Take the lines from the beginning of the data below through the line holding "-- stated objective: alternative" and return exactly those.

(Dataset entries)
------------------------------------------------------------------------

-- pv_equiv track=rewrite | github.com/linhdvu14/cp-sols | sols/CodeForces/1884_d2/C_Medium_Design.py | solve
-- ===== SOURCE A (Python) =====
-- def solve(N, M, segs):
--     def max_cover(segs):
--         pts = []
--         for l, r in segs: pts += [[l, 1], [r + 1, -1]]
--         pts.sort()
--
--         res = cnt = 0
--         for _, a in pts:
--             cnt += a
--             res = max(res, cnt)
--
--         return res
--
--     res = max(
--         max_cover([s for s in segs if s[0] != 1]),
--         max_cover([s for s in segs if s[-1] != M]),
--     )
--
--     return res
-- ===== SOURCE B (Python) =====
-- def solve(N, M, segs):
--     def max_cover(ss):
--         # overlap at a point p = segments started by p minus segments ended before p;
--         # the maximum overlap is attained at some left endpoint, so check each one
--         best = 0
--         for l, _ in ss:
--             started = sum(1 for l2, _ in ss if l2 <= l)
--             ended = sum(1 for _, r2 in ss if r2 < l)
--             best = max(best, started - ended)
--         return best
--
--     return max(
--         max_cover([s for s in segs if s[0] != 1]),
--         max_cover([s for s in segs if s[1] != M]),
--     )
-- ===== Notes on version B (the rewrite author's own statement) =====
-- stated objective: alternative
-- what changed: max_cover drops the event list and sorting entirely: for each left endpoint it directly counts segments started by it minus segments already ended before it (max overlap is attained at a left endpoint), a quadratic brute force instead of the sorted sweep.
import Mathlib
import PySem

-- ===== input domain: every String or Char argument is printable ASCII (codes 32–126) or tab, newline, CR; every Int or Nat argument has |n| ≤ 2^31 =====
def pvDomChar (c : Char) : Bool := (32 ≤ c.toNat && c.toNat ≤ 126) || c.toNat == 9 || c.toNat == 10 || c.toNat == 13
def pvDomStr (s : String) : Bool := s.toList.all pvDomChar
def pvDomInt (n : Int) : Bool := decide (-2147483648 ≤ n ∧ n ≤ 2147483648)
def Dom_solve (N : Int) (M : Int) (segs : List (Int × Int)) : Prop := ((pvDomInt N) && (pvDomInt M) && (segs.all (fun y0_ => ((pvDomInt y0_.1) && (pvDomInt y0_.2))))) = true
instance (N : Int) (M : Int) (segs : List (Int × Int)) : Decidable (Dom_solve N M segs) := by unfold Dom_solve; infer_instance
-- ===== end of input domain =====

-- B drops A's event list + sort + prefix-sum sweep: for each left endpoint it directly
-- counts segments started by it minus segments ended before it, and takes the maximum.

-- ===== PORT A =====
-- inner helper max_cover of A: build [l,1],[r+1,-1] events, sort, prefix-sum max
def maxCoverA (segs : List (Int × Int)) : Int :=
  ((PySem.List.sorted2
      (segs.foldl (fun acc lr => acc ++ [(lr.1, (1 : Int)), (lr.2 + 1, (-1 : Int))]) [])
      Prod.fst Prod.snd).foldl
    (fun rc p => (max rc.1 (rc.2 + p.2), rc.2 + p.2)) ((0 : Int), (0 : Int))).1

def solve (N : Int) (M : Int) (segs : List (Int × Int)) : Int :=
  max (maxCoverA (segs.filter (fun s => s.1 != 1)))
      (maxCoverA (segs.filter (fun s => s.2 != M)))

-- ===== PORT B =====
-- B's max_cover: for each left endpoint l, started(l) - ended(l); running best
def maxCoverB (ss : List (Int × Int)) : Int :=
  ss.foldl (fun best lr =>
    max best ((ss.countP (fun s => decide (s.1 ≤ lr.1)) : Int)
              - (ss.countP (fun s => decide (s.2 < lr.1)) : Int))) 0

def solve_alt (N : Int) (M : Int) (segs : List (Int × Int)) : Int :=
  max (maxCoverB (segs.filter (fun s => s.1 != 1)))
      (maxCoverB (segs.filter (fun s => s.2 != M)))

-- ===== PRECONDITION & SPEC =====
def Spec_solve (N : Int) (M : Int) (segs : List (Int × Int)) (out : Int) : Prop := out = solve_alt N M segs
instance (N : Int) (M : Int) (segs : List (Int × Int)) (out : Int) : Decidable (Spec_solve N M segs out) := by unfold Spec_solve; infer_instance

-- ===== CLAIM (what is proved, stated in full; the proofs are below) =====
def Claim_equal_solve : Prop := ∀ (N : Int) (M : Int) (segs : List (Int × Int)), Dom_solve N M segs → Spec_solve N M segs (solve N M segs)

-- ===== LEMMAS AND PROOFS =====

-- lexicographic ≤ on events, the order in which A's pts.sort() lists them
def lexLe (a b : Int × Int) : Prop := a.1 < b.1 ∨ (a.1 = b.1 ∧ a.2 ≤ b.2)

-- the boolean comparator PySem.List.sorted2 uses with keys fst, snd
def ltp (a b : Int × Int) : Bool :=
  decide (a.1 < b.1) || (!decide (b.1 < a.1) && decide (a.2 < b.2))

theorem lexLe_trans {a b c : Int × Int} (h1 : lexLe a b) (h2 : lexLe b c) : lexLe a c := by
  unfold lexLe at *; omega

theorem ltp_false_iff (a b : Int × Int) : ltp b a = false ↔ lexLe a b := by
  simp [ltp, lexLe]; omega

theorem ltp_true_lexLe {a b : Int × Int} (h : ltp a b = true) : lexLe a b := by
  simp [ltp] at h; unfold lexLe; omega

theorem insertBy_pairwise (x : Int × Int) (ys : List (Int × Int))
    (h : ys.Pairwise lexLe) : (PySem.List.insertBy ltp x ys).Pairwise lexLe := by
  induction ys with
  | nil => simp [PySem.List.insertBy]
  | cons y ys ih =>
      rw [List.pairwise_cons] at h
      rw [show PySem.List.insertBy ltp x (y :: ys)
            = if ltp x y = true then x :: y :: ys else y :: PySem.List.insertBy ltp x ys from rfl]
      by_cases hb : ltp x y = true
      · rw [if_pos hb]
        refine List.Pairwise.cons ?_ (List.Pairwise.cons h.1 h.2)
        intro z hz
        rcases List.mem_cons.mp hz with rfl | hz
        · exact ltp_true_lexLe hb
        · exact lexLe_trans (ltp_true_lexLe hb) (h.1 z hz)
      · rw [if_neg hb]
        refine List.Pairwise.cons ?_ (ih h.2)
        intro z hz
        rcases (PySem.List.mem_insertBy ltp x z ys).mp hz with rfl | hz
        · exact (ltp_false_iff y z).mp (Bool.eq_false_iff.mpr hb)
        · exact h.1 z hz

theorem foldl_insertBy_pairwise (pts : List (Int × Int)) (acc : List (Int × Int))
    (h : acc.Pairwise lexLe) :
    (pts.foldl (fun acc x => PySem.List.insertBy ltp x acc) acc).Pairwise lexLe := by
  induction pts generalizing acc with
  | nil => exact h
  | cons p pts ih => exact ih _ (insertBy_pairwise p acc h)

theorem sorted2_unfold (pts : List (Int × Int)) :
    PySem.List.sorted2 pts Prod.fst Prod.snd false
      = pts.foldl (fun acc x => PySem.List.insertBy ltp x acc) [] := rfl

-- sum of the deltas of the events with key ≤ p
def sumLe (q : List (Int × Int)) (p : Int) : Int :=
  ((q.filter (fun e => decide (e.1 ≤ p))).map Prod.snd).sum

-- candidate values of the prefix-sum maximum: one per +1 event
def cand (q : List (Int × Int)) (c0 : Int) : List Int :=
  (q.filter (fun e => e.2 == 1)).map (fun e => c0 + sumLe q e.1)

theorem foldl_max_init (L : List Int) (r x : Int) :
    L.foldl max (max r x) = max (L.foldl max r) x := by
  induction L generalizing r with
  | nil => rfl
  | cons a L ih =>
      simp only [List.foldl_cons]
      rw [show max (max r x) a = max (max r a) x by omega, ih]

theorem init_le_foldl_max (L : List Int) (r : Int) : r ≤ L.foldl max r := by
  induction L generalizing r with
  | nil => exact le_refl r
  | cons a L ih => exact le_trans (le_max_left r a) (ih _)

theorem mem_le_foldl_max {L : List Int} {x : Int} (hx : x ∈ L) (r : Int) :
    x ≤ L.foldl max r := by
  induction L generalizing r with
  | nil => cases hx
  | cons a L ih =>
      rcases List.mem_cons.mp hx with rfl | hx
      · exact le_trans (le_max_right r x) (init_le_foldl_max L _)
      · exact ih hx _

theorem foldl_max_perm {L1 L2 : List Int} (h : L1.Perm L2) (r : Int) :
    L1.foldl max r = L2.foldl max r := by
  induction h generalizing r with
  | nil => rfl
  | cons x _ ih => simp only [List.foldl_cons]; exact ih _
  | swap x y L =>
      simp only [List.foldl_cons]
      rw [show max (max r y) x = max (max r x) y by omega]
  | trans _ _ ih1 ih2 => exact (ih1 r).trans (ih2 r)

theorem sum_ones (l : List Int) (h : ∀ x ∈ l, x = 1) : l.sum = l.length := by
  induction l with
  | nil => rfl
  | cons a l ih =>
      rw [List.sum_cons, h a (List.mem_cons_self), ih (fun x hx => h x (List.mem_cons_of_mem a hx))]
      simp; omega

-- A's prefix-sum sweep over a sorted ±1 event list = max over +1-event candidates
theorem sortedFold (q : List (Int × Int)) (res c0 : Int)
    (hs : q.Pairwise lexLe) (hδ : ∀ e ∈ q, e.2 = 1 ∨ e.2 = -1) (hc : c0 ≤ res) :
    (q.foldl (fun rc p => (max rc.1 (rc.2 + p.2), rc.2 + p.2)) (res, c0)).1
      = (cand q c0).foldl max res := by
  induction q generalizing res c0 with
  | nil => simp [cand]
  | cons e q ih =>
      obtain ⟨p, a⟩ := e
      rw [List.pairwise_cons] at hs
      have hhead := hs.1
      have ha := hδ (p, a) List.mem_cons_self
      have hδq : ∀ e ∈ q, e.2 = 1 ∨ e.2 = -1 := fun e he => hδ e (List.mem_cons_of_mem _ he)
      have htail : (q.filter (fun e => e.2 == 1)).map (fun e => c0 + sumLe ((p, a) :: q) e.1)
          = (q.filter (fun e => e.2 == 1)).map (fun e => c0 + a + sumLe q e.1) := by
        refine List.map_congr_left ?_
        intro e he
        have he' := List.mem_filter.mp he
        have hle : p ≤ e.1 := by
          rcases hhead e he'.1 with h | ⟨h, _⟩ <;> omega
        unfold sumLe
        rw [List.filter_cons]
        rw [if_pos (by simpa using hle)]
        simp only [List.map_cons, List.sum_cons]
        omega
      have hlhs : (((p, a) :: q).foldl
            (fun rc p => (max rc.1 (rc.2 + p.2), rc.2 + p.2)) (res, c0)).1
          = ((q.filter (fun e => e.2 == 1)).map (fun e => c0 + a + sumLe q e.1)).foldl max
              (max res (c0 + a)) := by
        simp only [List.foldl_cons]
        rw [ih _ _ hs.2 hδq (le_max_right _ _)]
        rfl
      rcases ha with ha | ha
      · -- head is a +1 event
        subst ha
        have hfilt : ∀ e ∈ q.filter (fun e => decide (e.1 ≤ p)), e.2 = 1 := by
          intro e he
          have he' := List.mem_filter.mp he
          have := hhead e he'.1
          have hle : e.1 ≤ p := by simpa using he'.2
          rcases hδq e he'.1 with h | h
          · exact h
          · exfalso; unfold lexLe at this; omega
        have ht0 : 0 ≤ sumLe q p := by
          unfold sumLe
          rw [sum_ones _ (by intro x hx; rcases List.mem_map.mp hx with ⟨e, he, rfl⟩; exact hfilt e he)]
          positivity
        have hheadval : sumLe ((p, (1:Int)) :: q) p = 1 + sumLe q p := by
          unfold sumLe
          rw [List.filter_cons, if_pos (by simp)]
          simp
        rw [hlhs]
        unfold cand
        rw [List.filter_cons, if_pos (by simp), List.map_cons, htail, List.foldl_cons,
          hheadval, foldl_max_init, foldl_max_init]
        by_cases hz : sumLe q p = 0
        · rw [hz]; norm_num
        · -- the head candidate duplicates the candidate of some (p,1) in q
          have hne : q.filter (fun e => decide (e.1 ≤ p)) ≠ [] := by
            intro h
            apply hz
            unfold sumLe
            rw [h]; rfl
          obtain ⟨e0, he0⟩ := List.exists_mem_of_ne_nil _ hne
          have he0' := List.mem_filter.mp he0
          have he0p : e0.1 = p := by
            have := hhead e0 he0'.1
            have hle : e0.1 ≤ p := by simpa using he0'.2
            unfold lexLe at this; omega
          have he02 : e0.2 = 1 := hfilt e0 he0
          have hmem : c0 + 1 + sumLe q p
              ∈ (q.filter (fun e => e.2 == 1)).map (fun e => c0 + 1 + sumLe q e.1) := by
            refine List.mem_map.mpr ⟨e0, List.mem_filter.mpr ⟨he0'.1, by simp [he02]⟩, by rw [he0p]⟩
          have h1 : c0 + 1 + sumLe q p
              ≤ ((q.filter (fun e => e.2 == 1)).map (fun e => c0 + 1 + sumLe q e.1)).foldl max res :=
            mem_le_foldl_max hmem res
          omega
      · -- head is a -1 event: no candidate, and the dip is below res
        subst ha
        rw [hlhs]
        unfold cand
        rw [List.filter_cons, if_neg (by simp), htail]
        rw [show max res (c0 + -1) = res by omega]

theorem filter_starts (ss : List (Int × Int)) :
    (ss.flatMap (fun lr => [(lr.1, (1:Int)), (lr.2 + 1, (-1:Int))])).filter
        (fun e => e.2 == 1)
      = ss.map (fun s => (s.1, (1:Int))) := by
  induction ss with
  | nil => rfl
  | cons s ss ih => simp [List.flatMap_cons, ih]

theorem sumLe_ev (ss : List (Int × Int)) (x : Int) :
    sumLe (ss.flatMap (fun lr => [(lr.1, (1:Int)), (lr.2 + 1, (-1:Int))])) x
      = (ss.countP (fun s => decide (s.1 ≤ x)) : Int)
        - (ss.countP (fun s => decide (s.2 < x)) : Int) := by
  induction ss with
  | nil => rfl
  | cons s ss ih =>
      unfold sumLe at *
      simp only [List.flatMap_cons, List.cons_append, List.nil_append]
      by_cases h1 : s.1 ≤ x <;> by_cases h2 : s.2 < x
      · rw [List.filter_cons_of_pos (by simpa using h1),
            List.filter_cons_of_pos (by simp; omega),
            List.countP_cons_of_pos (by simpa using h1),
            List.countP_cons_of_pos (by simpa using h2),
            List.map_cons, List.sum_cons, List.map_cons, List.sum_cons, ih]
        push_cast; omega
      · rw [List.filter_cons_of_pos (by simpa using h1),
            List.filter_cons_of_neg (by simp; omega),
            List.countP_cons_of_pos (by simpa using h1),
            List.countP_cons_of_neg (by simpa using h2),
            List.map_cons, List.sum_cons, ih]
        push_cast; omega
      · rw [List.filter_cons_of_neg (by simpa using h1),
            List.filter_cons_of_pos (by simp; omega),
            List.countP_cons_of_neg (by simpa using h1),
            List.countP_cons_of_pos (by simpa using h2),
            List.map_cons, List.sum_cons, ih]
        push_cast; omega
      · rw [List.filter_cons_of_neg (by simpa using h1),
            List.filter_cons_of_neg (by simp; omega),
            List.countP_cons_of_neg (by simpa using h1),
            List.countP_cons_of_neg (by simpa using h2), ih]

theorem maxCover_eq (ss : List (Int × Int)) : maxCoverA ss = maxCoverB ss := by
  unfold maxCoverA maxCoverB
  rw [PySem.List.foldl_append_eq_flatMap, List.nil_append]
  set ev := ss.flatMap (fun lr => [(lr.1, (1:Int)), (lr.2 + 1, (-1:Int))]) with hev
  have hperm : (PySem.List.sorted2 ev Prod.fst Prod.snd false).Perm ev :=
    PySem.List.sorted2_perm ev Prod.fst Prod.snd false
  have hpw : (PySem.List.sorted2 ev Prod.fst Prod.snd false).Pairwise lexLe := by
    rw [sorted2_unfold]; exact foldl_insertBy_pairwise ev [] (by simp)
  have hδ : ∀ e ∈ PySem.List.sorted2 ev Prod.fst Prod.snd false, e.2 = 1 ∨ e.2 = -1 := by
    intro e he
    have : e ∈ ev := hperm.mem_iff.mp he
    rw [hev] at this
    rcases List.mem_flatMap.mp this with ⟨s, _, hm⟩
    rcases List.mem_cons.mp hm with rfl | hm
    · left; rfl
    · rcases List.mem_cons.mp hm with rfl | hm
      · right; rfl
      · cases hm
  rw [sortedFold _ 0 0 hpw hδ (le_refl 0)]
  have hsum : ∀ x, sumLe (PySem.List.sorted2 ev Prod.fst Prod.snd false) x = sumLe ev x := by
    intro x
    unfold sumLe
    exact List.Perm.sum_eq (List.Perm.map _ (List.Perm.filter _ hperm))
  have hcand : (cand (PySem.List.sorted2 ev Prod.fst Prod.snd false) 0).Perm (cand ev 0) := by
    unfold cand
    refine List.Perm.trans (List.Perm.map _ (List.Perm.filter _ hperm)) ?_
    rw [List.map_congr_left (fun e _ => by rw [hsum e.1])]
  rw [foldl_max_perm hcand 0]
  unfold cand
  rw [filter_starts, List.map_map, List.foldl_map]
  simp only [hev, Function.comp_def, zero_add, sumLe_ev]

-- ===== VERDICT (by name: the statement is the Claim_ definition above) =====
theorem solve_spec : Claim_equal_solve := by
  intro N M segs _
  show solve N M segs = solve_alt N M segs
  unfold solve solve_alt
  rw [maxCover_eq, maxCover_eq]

------------------------------------------------------------------------

- _Answer to the exercise_:
-- pv_equiv track=rewrite | github.com/linhdvu14/cp-sols | sols/CodeForces/1884_d2/C_Medium_Design.py | solve
-- ===== SOURCE A (Python) =====
-- def solve(N, M, segs):
--     def max_cover(segs):
--         pts = []
--         for l, r in segs: pts += [[l, 1], [r + 1, -1]]
--         pts.sort()
--
--         res = cnt = 0
--         for _, a in pts:
--             cnt += a
--             res = max(res, cnt)
--
--         return res
--
--     res = max(
--         max_cover([s for s in segs if s[0] != 1]),
--         max_cover([s for s in segs if s[-1] != M]),
--     )
--
--     return res
-- ===== SOURCE B (Python) =====
-- def solve(N, M, segs):
--     def max_cover(ss):
--         # overlap at a point p = segments started by p minus segments ended before p;
--         # the maximum overlap is attained at some left endpoint, so check each one
--         best = 0
--         for l, _ in ss:
--             started = sum(1 for l2, _ in ss if l2 <= l)
--             ended = sum(1 for _, r2 in ss if r2 < l)
--             best = max(best, started - ended)
--         return best
--
--     return max(
--         max_cover([s for s in segs if s[0] != 1]),
--         max_cover([s for s in segs if s[1] != M]),
--     )
-- ===== Notes on version B (the rewrite author's own statement) =====
-- stated objective: alternative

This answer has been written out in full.